WHAT TO PRODUCE:
In the material below, the lines containing the word "absurd" are required; copy each of them.

================================

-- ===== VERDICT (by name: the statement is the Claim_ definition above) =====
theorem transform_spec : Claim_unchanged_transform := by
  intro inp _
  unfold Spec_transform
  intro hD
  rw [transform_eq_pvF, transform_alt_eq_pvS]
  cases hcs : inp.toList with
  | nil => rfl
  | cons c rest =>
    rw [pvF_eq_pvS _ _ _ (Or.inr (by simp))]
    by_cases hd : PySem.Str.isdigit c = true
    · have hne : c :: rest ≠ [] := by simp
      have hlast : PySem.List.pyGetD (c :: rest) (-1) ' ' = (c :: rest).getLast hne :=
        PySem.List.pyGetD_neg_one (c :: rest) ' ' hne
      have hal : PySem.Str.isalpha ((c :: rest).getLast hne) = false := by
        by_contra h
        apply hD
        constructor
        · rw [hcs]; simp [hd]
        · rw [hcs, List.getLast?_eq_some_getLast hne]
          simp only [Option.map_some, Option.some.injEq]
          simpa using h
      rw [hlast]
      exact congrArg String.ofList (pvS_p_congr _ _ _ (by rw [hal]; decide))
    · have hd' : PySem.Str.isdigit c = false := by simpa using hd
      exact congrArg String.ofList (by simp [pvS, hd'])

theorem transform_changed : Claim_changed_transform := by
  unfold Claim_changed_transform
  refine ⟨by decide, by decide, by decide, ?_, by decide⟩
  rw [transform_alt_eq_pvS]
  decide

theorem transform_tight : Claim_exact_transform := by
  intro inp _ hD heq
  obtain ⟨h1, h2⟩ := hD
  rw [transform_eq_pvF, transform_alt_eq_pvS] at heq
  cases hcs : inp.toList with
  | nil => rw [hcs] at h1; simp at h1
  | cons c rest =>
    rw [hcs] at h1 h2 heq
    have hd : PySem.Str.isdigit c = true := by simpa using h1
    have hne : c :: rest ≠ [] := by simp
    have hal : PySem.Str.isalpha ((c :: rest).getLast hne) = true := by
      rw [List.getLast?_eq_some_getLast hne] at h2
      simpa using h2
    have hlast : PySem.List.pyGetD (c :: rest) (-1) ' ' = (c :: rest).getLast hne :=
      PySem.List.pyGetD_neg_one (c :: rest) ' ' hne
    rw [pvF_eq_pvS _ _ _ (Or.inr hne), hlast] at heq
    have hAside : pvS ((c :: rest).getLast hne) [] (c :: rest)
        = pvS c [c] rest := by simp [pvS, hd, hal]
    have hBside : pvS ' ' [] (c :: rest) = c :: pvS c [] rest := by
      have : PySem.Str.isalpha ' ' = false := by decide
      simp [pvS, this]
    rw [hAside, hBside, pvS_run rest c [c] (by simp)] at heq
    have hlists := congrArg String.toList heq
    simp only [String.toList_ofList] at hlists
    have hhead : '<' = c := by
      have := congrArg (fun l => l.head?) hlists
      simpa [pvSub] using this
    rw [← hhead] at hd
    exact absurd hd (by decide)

================================

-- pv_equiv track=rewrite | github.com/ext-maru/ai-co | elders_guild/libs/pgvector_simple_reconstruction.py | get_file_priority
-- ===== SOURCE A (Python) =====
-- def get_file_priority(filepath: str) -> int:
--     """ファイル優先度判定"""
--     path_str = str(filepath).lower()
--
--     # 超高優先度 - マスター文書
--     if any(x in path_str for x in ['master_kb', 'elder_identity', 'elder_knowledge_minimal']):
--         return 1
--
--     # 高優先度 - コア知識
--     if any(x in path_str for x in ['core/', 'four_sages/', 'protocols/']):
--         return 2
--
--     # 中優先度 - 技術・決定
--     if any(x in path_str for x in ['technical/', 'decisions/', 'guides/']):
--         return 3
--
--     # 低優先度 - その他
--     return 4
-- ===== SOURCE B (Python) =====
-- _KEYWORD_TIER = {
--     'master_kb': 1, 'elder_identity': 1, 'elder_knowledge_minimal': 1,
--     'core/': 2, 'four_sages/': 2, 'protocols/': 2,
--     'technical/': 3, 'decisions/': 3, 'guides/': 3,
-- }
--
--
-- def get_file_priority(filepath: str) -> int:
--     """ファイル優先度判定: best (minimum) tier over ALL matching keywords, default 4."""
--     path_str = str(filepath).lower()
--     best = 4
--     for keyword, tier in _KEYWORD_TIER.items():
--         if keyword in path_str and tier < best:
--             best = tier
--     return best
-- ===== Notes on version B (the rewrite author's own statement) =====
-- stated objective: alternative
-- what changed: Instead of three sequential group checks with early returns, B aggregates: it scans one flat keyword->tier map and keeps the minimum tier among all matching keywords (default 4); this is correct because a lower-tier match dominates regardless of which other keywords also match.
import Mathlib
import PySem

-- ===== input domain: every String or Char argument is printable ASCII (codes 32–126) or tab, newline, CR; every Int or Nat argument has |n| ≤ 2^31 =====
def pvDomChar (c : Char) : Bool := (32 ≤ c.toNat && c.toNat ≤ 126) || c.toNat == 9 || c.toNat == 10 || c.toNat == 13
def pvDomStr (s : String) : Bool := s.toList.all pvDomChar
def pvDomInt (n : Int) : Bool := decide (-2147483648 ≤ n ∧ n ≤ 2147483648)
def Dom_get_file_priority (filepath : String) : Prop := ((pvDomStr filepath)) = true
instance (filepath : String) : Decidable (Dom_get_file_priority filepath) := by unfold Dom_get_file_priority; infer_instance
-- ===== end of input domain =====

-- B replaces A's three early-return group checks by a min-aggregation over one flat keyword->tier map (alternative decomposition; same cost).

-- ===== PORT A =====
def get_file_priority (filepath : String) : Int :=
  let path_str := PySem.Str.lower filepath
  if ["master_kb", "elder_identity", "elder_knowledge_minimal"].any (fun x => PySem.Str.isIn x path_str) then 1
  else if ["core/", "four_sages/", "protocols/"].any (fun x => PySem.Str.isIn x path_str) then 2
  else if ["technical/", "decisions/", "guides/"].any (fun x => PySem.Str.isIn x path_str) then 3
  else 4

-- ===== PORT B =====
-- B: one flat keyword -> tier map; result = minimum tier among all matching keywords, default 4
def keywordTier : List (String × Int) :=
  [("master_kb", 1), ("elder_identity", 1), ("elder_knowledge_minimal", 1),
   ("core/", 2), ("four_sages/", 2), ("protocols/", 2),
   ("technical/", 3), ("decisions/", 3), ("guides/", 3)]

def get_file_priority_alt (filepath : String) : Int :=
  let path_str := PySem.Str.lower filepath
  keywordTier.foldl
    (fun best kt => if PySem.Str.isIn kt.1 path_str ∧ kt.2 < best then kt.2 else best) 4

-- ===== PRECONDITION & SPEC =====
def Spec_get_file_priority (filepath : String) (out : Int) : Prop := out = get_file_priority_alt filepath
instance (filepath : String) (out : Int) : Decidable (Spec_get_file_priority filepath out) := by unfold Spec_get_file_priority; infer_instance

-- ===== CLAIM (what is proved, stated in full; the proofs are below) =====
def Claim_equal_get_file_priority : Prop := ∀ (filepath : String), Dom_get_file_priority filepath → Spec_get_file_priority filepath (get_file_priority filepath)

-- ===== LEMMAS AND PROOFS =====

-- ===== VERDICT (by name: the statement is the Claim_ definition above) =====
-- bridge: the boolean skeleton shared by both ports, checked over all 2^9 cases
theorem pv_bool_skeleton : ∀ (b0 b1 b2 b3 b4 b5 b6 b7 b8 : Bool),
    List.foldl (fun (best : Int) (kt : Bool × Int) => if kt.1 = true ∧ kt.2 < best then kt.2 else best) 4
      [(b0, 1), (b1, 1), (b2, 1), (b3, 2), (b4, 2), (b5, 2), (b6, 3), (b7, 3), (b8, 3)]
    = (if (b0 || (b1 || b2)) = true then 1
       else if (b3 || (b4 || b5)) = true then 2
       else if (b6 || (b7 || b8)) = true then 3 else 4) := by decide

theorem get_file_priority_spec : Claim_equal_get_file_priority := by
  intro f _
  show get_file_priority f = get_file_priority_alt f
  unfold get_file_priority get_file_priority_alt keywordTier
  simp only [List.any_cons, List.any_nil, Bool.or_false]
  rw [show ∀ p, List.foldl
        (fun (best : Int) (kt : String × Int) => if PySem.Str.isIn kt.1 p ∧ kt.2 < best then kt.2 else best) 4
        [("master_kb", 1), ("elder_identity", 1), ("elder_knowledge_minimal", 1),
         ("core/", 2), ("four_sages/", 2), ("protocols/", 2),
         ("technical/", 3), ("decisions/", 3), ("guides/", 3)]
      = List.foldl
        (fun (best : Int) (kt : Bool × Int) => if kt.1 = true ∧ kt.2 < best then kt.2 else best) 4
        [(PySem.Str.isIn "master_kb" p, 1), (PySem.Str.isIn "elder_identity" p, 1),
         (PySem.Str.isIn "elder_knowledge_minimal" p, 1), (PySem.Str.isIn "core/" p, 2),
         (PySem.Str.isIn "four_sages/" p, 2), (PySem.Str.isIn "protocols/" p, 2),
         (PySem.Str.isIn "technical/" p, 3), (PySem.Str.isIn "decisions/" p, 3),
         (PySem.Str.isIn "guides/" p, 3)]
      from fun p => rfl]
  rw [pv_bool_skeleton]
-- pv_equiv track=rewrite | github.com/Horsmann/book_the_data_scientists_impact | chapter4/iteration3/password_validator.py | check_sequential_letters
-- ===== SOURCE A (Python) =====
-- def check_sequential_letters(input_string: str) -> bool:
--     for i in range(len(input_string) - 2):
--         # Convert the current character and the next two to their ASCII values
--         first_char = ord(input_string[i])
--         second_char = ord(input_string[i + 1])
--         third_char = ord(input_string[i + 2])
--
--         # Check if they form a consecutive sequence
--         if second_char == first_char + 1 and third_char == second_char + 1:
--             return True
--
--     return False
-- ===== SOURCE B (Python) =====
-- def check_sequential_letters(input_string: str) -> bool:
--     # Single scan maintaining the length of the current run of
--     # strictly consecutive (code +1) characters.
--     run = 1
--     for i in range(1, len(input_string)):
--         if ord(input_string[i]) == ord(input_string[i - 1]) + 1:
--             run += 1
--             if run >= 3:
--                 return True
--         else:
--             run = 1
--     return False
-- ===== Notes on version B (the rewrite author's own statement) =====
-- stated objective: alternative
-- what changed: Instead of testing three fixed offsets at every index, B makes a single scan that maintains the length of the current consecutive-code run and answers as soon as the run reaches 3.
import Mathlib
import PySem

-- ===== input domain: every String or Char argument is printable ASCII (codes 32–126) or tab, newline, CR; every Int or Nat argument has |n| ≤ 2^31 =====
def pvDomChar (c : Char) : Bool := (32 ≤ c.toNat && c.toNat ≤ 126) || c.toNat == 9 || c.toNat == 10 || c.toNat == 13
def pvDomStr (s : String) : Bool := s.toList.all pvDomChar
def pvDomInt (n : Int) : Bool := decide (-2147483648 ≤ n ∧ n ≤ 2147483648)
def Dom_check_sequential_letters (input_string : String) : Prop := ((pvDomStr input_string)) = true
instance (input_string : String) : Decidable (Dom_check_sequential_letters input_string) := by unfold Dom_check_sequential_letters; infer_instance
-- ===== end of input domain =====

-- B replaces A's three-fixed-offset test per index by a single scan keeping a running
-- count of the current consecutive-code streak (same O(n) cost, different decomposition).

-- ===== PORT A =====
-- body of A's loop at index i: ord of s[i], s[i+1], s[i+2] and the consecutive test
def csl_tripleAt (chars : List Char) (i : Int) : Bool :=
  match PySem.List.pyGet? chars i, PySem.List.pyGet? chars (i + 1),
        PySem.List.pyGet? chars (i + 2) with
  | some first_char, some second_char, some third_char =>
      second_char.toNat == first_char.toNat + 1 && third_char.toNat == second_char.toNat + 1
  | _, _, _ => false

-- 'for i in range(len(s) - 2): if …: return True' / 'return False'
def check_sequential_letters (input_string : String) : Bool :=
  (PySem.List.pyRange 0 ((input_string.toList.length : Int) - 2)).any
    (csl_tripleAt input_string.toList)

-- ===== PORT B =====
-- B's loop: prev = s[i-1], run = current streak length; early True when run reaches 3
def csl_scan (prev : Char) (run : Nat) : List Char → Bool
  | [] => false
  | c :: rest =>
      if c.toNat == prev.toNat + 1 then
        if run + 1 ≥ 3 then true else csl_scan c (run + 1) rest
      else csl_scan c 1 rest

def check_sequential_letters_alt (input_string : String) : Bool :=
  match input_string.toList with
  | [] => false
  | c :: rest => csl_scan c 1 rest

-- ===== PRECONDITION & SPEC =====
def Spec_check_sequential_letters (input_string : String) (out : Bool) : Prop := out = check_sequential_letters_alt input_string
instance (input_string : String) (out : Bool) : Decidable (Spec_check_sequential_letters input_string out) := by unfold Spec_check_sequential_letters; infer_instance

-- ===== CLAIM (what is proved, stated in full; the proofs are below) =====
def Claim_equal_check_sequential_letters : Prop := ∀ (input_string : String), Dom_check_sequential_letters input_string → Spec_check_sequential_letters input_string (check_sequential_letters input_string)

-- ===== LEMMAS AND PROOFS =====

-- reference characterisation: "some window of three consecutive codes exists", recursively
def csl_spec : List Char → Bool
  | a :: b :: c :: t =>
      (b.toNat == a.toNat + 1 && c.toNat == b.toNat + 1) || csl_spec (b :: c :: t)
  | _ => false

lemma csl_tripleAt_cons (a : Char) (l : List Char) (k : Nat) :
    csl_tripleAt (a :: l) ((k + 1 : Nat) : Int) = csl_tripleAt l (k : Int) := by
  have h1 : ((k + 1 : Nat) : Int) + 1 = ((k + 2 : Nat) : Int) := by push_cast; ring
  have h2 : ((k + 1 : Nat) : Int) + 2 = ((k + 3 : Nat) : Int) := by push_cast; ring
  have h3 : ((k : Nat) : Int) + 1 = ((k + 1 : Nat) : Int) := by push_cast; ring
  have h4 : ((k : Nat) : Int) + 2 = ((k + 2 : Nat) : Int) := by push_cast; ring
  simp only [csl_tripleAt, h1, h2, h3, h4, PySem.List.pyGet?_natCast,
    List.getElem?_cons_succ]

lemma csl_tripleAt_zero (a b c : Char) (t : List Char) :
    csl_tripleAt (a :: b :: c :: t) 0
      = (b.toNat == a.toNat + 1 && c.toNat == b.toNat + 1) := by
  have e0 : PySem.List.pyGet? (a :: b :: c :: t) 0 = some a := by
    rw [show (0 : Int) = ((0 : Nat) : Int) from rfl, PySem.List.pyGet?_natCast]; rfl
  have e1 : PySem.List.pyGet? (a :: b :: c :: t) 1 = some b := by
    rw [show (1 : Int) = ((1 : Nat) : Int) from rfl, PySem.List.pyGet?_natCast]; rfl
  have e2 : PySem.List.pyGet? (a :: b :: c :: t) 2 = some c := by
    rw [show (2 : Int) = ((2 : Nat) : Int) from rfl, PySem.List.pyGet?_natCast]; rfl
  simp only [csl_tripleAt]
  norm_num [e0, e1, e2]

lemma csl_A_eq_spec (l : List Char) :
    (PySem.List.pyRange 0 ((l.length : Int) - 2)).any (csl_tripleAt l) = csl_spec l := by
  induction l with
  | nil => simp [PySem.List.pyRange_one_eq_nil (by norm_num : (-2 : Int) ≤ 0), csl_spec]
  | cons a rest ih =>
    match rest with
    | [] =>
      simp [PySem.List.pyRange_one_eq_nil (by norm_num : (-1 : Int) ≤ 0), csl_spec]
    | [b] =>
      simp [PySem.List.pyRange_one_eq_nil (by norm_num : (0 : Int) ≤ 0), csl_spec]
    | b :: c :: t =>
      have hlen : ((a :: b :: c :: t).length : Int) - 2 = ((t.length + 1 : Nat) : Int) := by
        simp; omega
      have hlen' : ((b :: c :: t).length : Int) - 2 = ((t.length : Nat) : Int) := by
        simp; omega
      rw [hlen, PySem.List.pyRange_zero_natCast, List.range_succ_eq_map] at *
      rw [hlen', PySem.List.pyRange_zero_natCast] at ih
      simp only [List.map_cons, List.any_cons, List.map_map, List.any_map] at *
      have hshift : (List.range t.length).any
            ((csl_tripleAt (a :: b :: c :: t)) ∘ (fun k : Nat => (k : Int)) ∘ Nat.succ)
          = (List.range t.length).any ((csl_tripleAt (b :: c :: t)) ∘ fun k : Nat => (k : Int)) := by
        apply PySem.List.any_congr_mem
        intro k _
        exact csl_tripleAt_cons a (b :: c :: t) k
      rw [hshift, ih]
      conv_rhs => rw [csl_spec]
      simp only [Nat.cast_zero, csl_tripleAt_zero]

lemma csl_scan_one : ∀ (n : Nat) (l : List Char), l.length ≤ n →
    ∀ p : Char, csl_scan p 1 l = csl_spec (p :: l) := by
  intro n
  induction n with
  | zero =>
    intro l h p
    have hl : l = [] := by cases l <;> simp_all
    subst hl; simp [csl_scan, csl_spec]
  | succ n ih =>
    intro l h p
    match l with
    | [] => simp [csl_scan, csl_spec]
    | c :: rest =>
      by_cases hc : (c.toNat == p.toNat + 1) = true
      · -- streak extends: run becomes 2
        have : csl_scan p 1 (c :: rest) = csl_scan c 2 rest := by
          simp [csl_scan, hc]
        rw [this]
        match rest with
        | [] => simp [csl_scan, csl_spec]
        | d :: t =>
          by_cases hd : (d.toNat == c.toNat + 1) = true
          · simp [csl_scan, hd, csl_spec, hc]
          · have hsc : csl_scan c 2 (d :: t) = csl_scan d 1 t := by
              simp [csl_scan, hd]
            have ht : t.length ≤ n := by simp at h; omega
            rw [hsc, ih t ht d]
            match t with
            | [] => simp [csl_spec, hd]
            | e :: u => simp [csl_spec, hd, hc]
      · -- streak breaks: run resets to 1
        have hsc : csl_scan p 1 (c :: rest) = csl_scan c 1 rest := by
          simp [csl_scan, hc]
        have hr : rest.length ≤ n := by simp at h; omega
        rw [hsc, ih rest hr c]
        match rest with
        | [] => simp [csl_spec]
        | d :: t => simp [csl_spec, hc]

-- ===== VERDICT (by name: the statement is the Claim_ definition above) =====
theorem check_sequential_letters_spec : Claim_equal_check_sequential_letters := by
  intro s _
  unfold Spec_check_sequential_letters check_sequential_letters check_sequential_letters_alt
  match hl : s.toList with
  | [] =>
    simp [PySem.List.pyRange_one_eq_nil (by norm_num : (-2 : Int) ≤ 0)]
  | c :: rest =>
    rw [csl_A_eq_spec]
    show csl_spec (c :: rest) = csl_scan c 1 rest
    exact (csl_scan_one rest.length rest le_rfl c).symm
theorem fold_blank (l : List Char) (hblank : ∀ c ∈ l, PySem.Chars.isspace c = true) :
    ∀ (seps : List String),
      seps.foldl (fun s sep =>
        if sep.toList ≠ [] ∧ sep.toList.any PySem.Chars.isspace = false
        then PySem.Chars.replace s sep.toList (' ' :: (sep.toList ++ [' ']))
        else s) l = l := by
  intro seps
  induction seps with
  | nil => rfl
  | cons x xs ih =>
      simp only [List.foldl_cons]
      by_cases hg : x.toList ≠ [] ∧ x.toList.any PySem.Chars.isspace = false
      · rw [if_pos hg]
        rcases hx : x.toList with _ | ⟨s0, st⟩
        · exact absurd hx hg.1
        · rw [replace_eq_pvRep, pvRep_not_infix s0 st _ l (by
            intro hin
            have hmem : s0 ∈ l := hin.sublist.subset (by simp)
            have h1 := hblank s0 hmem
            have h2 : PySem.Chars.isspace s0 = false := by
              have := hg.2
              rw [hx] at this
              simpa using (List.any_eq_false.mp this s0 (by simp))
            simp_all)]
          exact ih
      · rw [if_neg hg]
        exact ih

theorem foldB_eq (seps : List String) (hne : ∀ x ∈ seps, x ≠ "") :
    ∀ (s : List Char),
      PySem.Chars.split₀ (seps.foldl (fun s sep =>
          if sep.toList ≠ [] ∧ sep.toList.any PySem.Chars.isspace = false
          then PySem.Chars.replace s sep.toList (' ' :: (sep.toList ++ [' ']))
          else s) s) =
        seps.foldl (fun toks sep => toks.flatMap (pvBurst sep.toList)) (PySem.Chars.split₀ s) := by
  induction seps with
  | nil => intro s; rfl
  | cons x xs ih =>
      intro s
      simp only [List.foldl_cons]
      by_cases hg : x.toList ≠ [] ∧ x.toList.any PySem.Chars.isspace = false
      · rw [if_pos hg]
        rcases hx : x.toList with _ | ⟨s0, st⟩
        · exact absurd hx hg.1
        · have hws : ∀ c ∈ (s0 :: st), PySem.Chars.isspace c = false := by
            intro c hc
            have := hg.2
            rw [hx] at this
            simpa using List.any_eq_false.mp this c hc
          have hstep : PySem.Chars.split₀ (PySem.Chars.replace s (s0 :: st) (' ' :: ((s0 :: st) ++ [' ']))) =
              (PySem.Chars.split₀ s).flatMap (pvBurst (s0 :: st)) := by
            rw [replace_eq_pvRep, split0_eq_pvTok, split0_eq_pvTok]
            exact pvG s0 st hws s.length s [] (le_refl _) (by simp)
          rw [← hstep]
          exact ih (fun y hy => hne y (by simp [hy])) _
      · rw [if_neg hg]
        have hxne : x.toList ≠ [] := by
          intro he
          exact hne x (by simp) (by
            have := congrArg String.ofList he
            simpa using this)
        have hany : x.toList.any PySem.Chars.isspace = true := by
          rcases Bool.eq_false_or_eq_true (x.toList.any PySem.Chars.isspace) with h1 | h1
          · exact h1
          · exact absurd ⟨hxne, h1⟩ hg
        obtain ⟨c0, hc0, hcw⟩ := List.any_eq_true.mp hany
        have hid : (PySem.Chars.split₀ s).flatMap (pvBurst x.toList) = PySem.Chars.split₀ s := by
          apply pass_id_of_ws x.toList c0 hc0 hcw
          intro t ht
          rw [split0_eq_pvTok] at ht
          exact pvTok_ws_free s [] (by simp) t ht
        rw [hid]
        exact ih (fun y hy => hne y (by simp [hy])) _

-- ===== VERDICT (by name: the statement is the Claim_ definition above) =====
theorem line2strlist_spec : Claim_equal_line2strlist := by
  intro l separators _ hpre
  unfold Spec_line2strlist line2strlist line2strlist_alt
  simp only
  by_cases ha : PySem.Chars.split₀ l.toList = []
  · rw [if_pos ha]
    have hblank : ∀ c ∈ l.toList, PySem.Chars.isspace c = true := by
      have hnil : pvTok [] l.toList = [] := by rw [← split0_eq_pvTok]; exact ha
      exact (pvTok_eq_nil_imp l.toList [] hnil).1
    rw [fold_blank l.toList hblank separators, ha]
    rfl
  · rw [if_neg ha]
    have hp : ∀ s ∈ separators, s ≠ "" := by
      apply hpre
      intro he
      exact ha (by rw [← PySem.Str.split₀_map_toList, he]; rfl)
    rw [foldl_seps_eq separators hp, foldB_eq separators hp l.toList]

================================

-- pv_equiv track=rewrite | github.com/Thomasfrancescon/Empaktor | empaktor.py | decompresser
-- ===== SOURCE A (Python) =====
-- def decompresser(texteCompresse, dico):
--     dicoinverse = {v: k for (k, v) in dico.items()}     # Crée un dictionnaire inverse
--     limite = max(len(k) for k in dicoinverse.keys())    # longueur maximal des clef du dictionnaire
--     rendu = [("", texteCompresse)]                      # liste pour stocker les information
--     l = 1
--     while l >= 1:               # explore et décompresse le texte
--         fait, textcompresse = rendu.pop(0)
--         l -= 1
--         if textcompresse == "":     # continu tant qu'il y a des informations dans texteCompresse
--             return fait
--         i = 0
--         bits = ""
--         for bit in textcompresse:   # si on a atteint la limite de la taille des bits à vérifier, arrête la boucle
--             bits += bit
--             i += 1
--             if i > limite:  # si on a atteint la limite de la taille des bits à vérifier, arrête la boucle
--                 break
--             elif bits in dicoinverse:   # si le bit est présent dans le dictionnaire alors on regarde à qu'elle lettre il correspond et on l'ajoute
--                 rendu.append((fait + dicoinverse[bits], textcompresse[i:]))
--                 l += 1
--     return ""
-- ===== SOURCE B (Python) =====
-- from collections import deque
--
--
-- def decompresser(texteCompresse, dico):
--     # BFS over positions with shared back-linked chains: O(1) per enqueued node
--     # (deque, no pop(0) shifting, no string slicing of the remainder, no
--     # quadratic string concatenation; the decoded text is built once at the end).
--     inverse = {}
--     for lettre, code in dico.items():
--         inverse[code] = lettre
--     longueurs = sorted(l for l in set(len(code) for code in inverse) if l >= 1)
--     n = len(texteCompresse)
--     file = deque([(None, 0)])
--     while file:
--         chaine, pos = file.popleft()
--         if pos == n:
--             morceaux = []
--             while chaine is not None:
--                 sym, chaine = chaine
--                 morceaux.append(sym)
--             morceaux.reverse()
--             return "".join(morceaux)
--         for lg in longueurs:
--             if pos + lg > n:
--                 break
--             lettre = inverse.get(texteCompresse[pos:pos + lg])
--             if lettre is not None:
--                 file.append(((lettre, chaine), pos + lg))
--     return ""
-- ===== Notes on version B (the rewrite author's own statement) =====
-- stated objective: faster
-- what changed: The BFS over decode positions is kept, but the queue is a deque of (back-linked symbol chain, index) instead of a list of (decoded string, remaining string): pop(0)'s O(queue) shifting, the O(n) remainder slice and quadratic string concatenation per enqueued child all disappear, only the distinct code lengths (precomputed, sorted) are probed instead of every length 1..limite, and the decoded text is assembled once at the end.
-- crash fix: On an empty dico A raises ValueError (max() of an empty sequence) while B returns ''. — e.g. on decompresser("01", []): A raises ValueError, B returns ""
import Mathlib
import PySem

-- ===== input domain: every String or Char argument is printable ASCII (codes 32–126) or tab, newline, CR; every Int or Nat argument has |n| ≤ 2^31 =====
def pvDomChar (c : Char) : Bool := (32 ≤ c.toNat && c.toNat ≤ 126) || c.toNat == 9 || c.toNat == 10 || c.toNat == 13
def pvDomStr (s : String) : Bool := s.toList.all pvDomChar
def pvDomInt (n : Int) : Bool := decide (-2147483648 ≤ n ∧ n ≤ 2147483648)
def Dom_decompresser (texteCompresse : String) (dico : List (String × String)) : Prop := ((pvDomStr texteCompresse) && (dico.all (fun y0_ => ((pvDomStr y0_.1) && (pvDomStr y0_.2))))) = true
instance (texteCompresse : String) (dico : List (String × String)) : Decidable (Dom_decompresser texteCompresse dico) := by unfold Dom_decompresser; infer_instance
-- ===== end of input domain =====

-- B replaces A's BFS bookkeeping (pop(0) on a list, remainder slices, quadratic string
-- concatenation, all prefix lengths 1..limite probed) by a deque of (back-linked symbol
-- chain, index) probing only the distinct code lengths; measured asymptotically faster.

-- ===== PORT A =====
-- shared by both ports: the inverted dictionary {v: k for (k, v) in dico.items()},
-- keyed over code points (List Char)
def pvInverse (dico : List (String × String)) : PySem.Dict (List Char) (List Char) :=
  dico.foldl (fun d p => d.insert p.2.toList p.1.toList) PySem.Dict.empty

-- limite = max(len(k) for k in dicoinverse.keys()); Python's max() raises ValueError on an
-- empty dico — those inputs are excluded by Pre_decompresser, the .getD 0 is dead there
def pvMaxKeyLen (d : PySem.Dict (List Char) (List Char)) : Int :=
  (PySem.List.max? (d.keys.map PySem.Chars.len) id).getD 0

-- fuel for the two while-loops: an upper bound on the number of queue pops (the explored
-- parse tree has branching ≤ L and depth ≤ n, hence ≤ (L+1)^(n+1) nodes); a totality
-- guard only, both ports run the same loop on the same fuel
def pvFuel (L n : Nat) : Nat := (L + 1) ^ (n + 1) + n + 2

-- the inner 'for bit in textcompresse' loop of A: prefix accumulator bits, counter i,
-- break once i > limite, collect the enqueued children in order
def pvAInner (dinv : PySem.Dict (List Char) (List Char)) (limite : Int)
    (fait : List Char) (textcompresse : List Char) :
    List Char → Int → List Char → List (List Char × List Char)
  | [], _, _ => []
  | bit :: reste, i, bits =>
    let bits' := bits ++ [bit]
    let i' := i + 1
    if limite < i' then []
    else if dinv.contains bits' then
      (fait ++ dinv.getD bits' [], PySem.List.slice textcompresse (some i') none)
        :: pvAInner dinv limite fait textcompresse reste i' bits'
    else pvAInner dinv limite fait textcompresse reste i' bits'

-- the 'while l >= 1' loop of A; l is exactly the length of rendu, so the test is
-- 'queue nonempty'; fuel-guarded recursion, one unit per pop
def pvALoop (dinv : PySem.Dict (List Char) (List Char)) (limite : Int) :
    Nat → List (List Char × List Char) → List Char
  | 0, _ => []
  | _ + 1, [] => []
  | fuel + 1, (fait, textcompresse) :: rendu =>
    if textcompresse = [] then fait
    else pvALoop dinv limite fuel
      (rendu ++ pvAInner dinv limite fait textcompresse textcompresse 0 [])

================================

OUTPUT OF THE EXERCISE:
    exact absurd hd (by decide)
        · exact absurd hx hg.1
        · exact absurd hx hg.1
          · exact absurd ⟨hxne, h1⟩ hg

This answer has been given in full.